[[ LISTED ENTRIES, beginning ]]
-- pv_equiv track=rewrite | github.com/Willpon4/Advising-Buddy | catalog_utils.py | check_prerequisites
-- ===== SOURCE A (Python) =====
-- def check_prerequisites(schedule, catalog):
--     """Check for courses in a schedule with unmet prerequisites.
--
--     Args:
--         schedule (list): The course schedule.
--         catalog (dict): The dictionary containing course information.
--
--     Returns:
--         set: A set of courses with unmet prerequisites.
--     """
--     pre_req_set = set()
--     for sets in schedule:
--         for classes in sets:
--             for course in catalog:
--                 if classes == course:
--                     if catalog[course]['prerequisites'] not in schedule: #good here
--                         pre_req_set.add(course)
--     return pre_req_set
-- ===== SOURCE B (Python) =====
-- def check_prerequisites(schedule, catalog):
--     """Check for courses in a schedule with unmet prerequisites.
--
--     Two staged passes instead of A's triple nested loop: first compute,
--     once per catalog course, whether its prerequisites are missing from
--     the schedule (building the 'unmet' verdict set); then filter the
--     schedule through that precomputed set.
--     """
--     unmet = {course for course, info in catalog.items()
--              if info.get('prerequisites') not in schedule}
--     flagged = set()
--     for semester in schedule:
--         for course in semester:
--             if course in unmet:
--                 flagged.add(course)
--     return flagged
-- ===== Notes on version B (the rewrite author's own statement) =====
-- stated objective: faster
-- what changed: B inverts the driver: one pass over catalog.items() precomputes a verdict set of courses whose prerequisites are not in the schedule, then a pass over the schedule filters against that set, removing A's per-scheduled-class scan of the whole catalog and repeating the 'not in schedule' test once per catalog course instead of once per scheduled occurrence.
import Mathlib
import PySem

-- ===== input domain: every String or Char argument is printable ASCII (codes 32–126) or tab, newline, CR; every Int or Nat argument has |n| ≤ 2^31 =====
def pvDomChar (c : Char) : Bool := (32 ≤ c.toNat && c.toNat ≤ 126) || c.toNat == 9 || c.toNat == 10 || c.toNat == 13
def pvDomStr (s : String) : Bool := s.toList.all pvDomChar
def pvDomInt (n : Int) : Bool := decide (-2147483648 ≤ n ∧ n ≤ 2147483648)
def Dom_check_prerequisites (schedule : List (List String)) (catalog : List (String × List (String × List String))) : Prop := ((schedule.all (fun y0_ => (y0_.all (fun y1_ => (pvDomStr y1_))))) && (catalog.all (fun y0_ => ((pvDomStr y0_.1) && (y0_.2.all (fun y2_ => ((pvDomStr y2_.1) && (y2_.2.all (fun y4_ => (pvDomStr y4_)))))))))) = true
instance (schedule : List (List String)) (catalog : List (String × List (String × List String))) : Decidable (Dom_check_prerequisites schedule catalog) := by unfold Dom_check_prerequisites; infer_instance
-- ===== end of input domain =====

-- B inverts the driver: a first pass over the catalog precomputes the set of courses whose
-- prerequisites are not in the schedule, a second pass filters the schedule by it (objective: faster).

-- ===== PORT A =====
-- the 'getD … []' defaults are reached only where the Python raises KeyError; Pre_ excludes those inputs
def check_prerequisites (schedule : List (List String)) (catalog : List (String × List (String × List String))) : List String :=
  schedule.foldl (fun pre_req_set sets =>
    sets.foldl (fun pre_req_set classes =>
      catalog.foldl (fun pre_req_set p =>
        if classes = p.1 then
          if ((PySem.Dict.mk ((PySem.Dict.mk catalog).getD p.1 [])).getD "prerequisites" ([] : List String)) ∉ schedule then
            PySem.Set.add pre_req_set p.1
          else pre_req_set
        else pre_req_set) pre_req_set) pre_req_set) []

-- ===== PORT B =====
-- "info.get('prerequisites') not in schedule": a missing key gives None, which never equals a list
def pvCondB (schedule : List (List String)) (info : List (String × List String)) : Bool :=
  match (PySem.Dict.mk info).get? "prerequisites" with
  | none => true
  | some v => decide (v ∉ schedule)

def check_prerequisites_alt (schedule : List (List String)) (catalog : List (String × List (String × List String))) : List String :=
  let unmet : PySem.Set String :=
    ((PySem.Dict.mk catalog).items).foldl
      (fun s p => if pvCondB schedule p.2 then PySem.Set.add s p.1 else s) []
  schedule.foldl (fun flagged semester =>
    semester.foldl (fun flagged course =>
      if PySem.Set.contains unmet course then PySem.Set.add flagged course else flagged) flagged) []

-- ===== PRECONDITION & SPEC =====
-- Pre_ excludes (a) the inputs on which the Python A raises KeyError: some scheduled class is a
-- catalog key whose course dict has no 'prerequisites' key; and (b) association lists with duplicate
-- catalog keys, which represent no Python dict input at all.
def Pre_check_prerequisites (schedule : List (List String)) (catalog : List (String × List (String × List String))) : Prop :=
  (catalog.map Prod.fst).Nodup ∧
  ∀ c ∈ schedule.flatten,
    (((PySem.Dict.mk catalog).get? c).all (fun info => (PySem.Dict.mk info).contains "prerequisites")) = true
instance (schedule : List (List String)) (catalog : List (String × List (String × List String))) : Decidable (Pre_check_prerequisites schedule catalog) := by unfold Pre_check_prerequisites; infer_instance

def pvWitness_check_prerequisites : List (List String) × (List (String × List (String × List String))) :=
  ([["A"], ["B"]], [("A", [("prerequisites", ["B"])]), ("B", [("prerequisites", [])])])

def Spec_check_prerequisites (schedule : List (List String)) (catalog : List (String × List (String × List String))) (out : List String) : Prop := out = check_prerequisites_alt schedule catalog
instance (schedule : List (List String)) (catalog : List (String × List (String × List String))) (out : List String) : Decidable (Spec_check_prerequisites schedule catalog out) := by unfold Spec_check_prerequisites; infer_instance

-- ===== CLAIM (what is proved, stated in full; the proofs are below) =====
def Claim_equal_check_prerequisites : Prop := ∀ (schedule : List (List String)) (catalog : List (String × List (String × List String))), Dom_check_prerequisites schedule catalog → Pre_check_prerequisites schedule catalog → Spec_check_prerequisites schedule catalog (check_prerequisites schedule catalog)

-- ===== LEMMAS AND PROOFS =====

-- adding an element twice is a no-op
theorem pv_set_add_idem {s : PySem.Set String} {x : String} :
    PySem.Set.add (PySem.Set.add s x) x = PySem.Set.add s x := by
  by_cases h : x ∈ s
  · simp [PySem.Set.add, PySem.Set.contains, h]
  · simp [PySem.Set.add, PySem.Set.contains, h]

-- A's inner scan of (a suffix of) the catalog list equals: add classes iff some key matches and the
-- (whole-catalog) condition holds
theorem pv_inner_scan (schedule : List (List String)) (catalog : List (String × List (String × List String)))
    (classes : String) :
    ∀ (cl : List (String × List (String × List String))) (acc : PySem.Set String),
      cl.foldl (fun pre_req_set p =>
        if classes = p.1 then
          if ((PySem.Dict.mk ((PySem.Dict.mk catalog).getD p.1 [])).getD "prerequisites" ([] : List String)) ∉ schedule then
            PySem.Set.add pre_req_set p.1
          else pre_req_set
        else pre_req_set) acc
      = if classes ∈ cl.map Prod.fst ∧
           ((PySem.Dict.mk ((PySem.Dict.mk catalog).getD classes [])).getD "prerequisites" ([] : List String)) ∉ schedule then
          PySem.Set.add acc classes
        else acc := by
  intro cl
  induction cl with
  | nil => intro acc; simp
  | cons q cl ih =>
    intro acc
    rw [List.foldl_cons]
    by_cases hq : classes = q.1
    · rw [if_pos hq, ← hq]
      have hm : classes ∈ (q :: cl).map Prod.fst := by simp [hq]
      by_cases hc : ((PySem.Dict.mk ((PySem.Dict.mk catalog).getD classes [])).getD "prerequisites" ([] : List String)) ∉ schedule
      · by_cases h2 : classes ∈ cl.map Prod.fst
        · rw [if_pos hc, ih, if_pos ⟨h2, hc⟩, if_pos ⟨hm, hc⟩]; exact pv_set_add_idem
        · rw [if_pos hc, ih, if_neg (fun h => h2 h.1), if_pos ⟨hm, hc⟩]
      · rw [if_neg hc, ih, if_neg (fun h => hc h.2), if_neg (fun h => hc h.2)]
    · rw [if_neg hq, ih]
      have hiff : classes ∈ (q :: cl).map Prod.fst ↔ classes ∈ cl.map Prod.fst := by
        simp [hq]
      by_cases h2 : classes ∈ cl.map Prod.fst
      · by_cases hc : ((PySem.Dict.mk ((PySem.Dict.mk catalog).getD classes [])).getD "prerequisites" ([] : List String)) ∉ schedule
        · rw [if_pos ⟨h2, hc⟩, if_pos ⟨hiff.mpr h2, hc⟩]
        · rw [if_neg (fun h => hc h.2), if_neg (fun h => hc h.2)]
      · rw [if_neg (fun h => h2 h.1), if_neg (fun h => h2 (hiff.mp h.1))]

-- membership in B's verdict set: x was added iff some catalog pair has key x and passes the condition
theorem pv_mem_unmet (schedule : List (List String)) :
    ∀ (l : List (String × List (String × List String))) (s : PySem.Set String) (x : String),
      x ∈ l.foldl (fun s p => if pvCondB schedule p.2 then PySem.Set.add s p.1 else s) s ↔
        x ∈ s ∨ ∃ p ∈ l, p.1 = x ∧ pvCondB schedule p.2 = true := by
  intro l
  induction l with
  | nil => intro s x; simp
  | cons q l ih =>
    intro s x
    rw [List.foldl_cons]
    by_cases hq : pvCondB schedule q.2 = true
    · rw [if_pos hq, ih]
      constructor
      · rintro (h | h)
        · rcases (PySem.Set.mem_add s q.1 x).mp h with h' | h'
          · exact Or.inl h'
          · exact Or.inr ⟨q, List.mem_cons_self .., h'.symm, hq⟩
        · rcases h with ⟨p, hp, h1, h2⟩; exact Or.inr ⟨p, by simp [hp], h1, h2⟩
      · rintro (h | ⟨p, hp, h1, h2⟩)
        · exact Or.inl ((PySem.Set.mem_add s q.1 x).mpr (Or.inl h))
        · rcases List.mem_cons.mp hp with heq | hp'
          · exact Or.inl ((PySem.Set.mem_add s q.1 x).mpr (Or.inr (heq ▸ h1).symm))
          · exact Or.inr ⟨p, hp', h1, h2⟩
    · rw [if_neg hq, ih]
      constructor
      · rintro (h | ⟨p, hp, h1, h2⟩)
        · exact Or.inl h
        · exact Or.inr ⟨p, List.mem_cons_of_mem _ hp, h1, h2⟩
      · rintro (h | ⟨p, hp, h1, h2⟩)
        · exact Or.inl h
        · rcases List.mem_cons.mp hp with heq | hp'
          · exact absurd (heq ▸ h2) hq
          · exact Or.inr ⟨p, hp', h1, h2⟩

-- under Pre_, for a scheduled class, membership in B's verdict set coincides with A's test
theorem pv_unmet_iff_condA (schedule : List (List String)) (catalog : List (String × List (String × List String)))
    (hnd : (catalog.map Prod.fst).Nodup) (c : String)
    (hpre : (((PySem.Dict.mk catalog).get? c).all (fun info => (PySem.Dict.mk info).contains "prerequisites")) = true) :
    (c ∈ ((PySem.Dict.mk catalog).items).foldl
        (fun s p => if pvCondB schedule p.2 then PySem.Set.add s p.1 else s) ([] : PySem.Set String)) ↔
      (c ∈ catalog.map Prod.fst ∧
        ((PySem.Dict.mk ((PySem.Dict.mk catalog).getD c [])).getD "prerequisites" ([] : List String)) ∉ schedule) := by
  have hnd' : (PySem.Dict.mk catalog).keys.Nodup := by simpa [PySem.Dict.keys] using hnd
  rw [pv_mem_unmet]
  simp only [List.mem_nil_iff, false_or]
  constructor
  · rintro ⟨p, hp, h1, h2⟩
    have hget : (PySem.Dict.mk catalog).get? p.1 = some p.2 :=
      (PySem.Dict.get?_eq_some_iff_mem_items _ _ _ hnd').mpr (by simpa using hp)
    subst h1
    have hk : p.1 ∈ catalog.map Prod.fst := by
      have := PySem.Dict.mem_keys_of_mem_items (PySem.Dict.mk catalog) (by simpa using hp)
      simpa [PySem.Dict.keys] using this
    refine ⟨hk, ?_⟩
    have hcont : (PySem.Dict.mk p.2).contains "prerequisites" = true := by
      rw [hget] at hpre; simpa using hpre
    rw [PySem.Dict.contains_eq_isSome_get?] at hcont
    rcases hv : (PySem.Dict.mk p.2).get? "prerequisites" with _ | v
    · rw [hv] at hcont; simp at hcont
    · have hd : (PySem.Dict.mk catalog).getD p.1 [] = p.2 := by
        simp [PySem.Dict.getD_eq_get?_getD, hget]
      have hd2 : (PySem.Dict.mk p.2).getD "prerequisites" ([] : List String) = v := by
        simp [PySem.Dict.getD_eq_get?_getD, hv]
      rw [hd, hd2]
      unfold pvCondB at h2
      rw [hv] at h2
      simpa using h2
  · rintro ⟨hk, hc⟩
    rcases hg : (PySem.Dict.mk catalog).get? c with _ | info
    · exfalso
      have := (PySem.Dict.get?_eq_none_iff_not_mem_keys (PySem.Dict.mk catalog) c).mp hg
      exact this (by simpa [PySem.Dict.keys] using hk)
    · refine ⟨(c, info), by simpa using PySem.Dict.mem_items_of_get?_eq_some (PySem.Dict.mk catalog) hg, rfl, ?_⟩
      have hcont : (PySem.Dict.mk info).contains "prerequisites" = true := by
        rw [hg] at hpre; simpa using hpre
      rw [PySem.Dict.contains_eq_isSome_get?] at hcont
      rcases hv : (PySem.Dict.mk info).get? "prerequisites" with _ | v
      · rw [hv] at hcont; simp at hcont
      · have hd : (PySem.Dict.mk catalog).getD c [] = info := by
          simp [PySem.Dict.getD_eq_get?_getD, hg]
        have hd2 : (PySem.Dict.mk info).getD "prerequisites" ([] : List String) = v := by
          simp [PySem.Dict.getD_eq_get?_getD, hv]
        rw [hd, hd2] at hc
        unfold pvCondB
        rw [hv]
        simpa using hc

-- ===== VERDICT (by name: the statement is the Claim_ definition above) =====
theorem check_prerequisites_spec : Claim_equal_check_prerequisites := by
  intro schedule catalog _ hpre
  rcases hpre with ⟨hnd, hpre⟩
  unfold Spec_check_prerequisites check_prerequisites check_prerequisites_alt
  refine PySem.List.foldl_congr_mem schedule _ _ [] ?_
  intro acc sem hsem
  refine PySem.List.foldl_congr_mem sem _ _ acc ?_
  intro acc' c hc
  have hcf : c ∈ schedule.flatten := List.mem_flatten.mpr ⟨sem, hsem, hc⟩
  rw [pv_inner_scan schedule catalog c catalog acc']
  have hiff := pv_unmet_iff_condA schedule catalog hnd c (hpre c hcf)
  by_cases h : c ∈ catalog.map Prod.fst ∧
      ((PySem.Dict.mk ((PySem.Dict.mk catalog).getD c [])).getD "prerequisites" ([] : List String)) ∉ schedule
  · rw [if_pos h, if_pos ((PySem.Set.contains_iff _ _).mpr (hiff.mpr h))]
  · rw [if_neg h, if_neg (fun hcon => h (hiff.mp ((PySem.Set.contains_iff _ _).mp hcon)))]
def consH' (w : List Char) : List (List Char) → List (List Char)
  | [] => [w]
  | s :: ss => (w ++ s) :: ss

def nlSegs : List Char → List (List Char)
  | [] => [[]]
  | c :: r => if c = '\n' then [] :: nlSegs r else consH c (nlSegs r)

theorem nlSegs_ne_nil (l : List Char) : nlSegs l ≠ [] := by
  cases l with
  | nil => simp [nlSegs]
  | cons c r =>
    rw [nlSegs]
    split
    · simp
    · cases h : nlSegs r with
      | nil => simp [consH]
      | cons s ss => simp [consH]

theorem consH'_nil_of_ne (l : List (List Char)) (h : l ≠ []) : consH' [] l = l := by
  cases l with
  | nil => exact absurd rfl h
  | cons s ss => simp [consH']

theorem consH'_consH (w : List Char) (c : Char) (l : List (List Char)) :
    consH' w (consH c l) = consH' (w ++ [c]) l := by
  cases l <;> simp [consH, consH']

theorem splitOn_go_nl :
    ∀ (fuel : Nat) (l cur : List Char) (acc : List (List Char)), l.length < fuel →
      PySem.Chars.splitOn.go ['\n'] fuel l cur acc
        = acc.reverse ++ consH' cur.reverse (nlSegs l) := by
  intro fuel
  induction fuel with
  | zero => intro l cur acc h; omega
  | succ n ih =>
    intro l cur acc h
    cases l with
    | nil =>
      rw [PySem.Chars.splitOn.go]
      · simp [nlSegs, consH']
      · omega
    | cons c t =>
      rw [PySem.Chars.splitOn.go]
      by_cases hc : c = '\n'
      · have hp : ['\n'].isPrefixOf (c :: t) = true := by simp [List.isPrefixOf, hc]
        rw [if_pos hp]
        have := ih t [] (cur.reverse :: acc) (by simpa using Nat.lt_of_succ_lt_succ h)
        rw [show List.drop ['\n'].length (c :: t) = t by simp, this]
        simp only [List.reverse_nil]
        rw [consH'_nil_of_ne _ (nlSegs_ne_nil t)]
        simp [nlSegs, hc, consH']
      · have hp : ['\n'].isPrefixOf (c :: t) = false := by
          simp [List.isPrefixOf]
          exact fun hh => absurd hh.symm hc
        rw [if_neg (by simp [hp])]
        have := ih t (c :: cur) acc (by simpa using Nat.lt_of_succ_lt_succ h)
        rw [this]
        simp [nlSegs, hc, consH'_consH]

theorem splitOn_nl (l : List Char) : PySem.Chars.splitOn l ['\n'] = nlSegs l := by
  rw [PySem.Chars.splitOn, splitOn_go_nl (l.length + 1) l [] [] (by omega)]
  simp [consH'_nil_of_ne _ (nlSegs_ne_nil l)]

-- ---- raw segmentation on the five clause delimiters ----
def delims : List Char := ['.', '!', '?', ';', '\n']

def rawSegs : List Char → List (List Char)
  | [] => [[]]
  | c :: r => if delims.contains c then [] :: rawSegs r else consH c (rawSegs r)

theorem rawSegs_ne_nil (l : List Char) : rawSegs l ≠ [] := by
  cases l with
  | nil => simp [rawSegs]
  | cons c r =>
    rw [rawSegs]
    split
    · simp
    · cases h : rawSegs r with
      | nil => simp [consH]
      | cons s ss => simp [consH]

theorem rawSegs_subset (l : List Char) : ∀ g ∈ rawSegs l, ∀ c ∈ g, c ∈ l := by
  induction l with
  | nil => intro g hg c hc; simp [rawSegs] at hg; subst hg; simp at hc
  | cons a r ih =>
    intro g hg c hc
    rw [rawSegs] at hg
    by_cases hd : delims.contains a
    · rw [if_pos hd] at hg
      rcases List.mem_cons.mp hg with hg | hg
      · subst hg; simp at hc
      · exact List.mem_cons_of_mem a (ih g hg c hc)
    · rw [if_neg hd] at hg
      cases hraw : rawSegs r with
      | nil => exact absurd hraw (rawSegs_ne_nil r)
      | cons s ss =>
        rw [hraw] at hg
        rw [consH] at hg
        rcases List.mem_cons.mp hg with hg | hg
        · subst hg
          rcases List.mem_cons.mp hc with h | h
          · exact h ▸ List.mem_cons_self
          · exact List.mem_cons_of_mem a (ih s (by simp [hraw]) c h)
        · exact List.mem_cons_of_mem a (ih g (by simp [hraw, hg]) c hc)

def toNl (c : Char) : Char := if c ∈ ['.', '!', '?', ';'] then '\n' else c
[[ LISTED ENTRIES, end ]]
TASK DIRECTIONS
Nothing should appear in the answer except the lines above from the line with "refine PySem.List.foldl_congr_mem sem" through the line with "rw [pv_inner_scan schedule", both included, written out exactly.

WRITTEN SOLUTION
  refine PySem.List.foldl_congr_mem sem _ _ acc ?_
  intro acc' c hc
  have hcf : c ∈ schedule.flatten := List.mem_flatten.mpr ⟨sem, hsem, hc⟩
  rw [pv_inner_scan schedule catalog c catalog acc']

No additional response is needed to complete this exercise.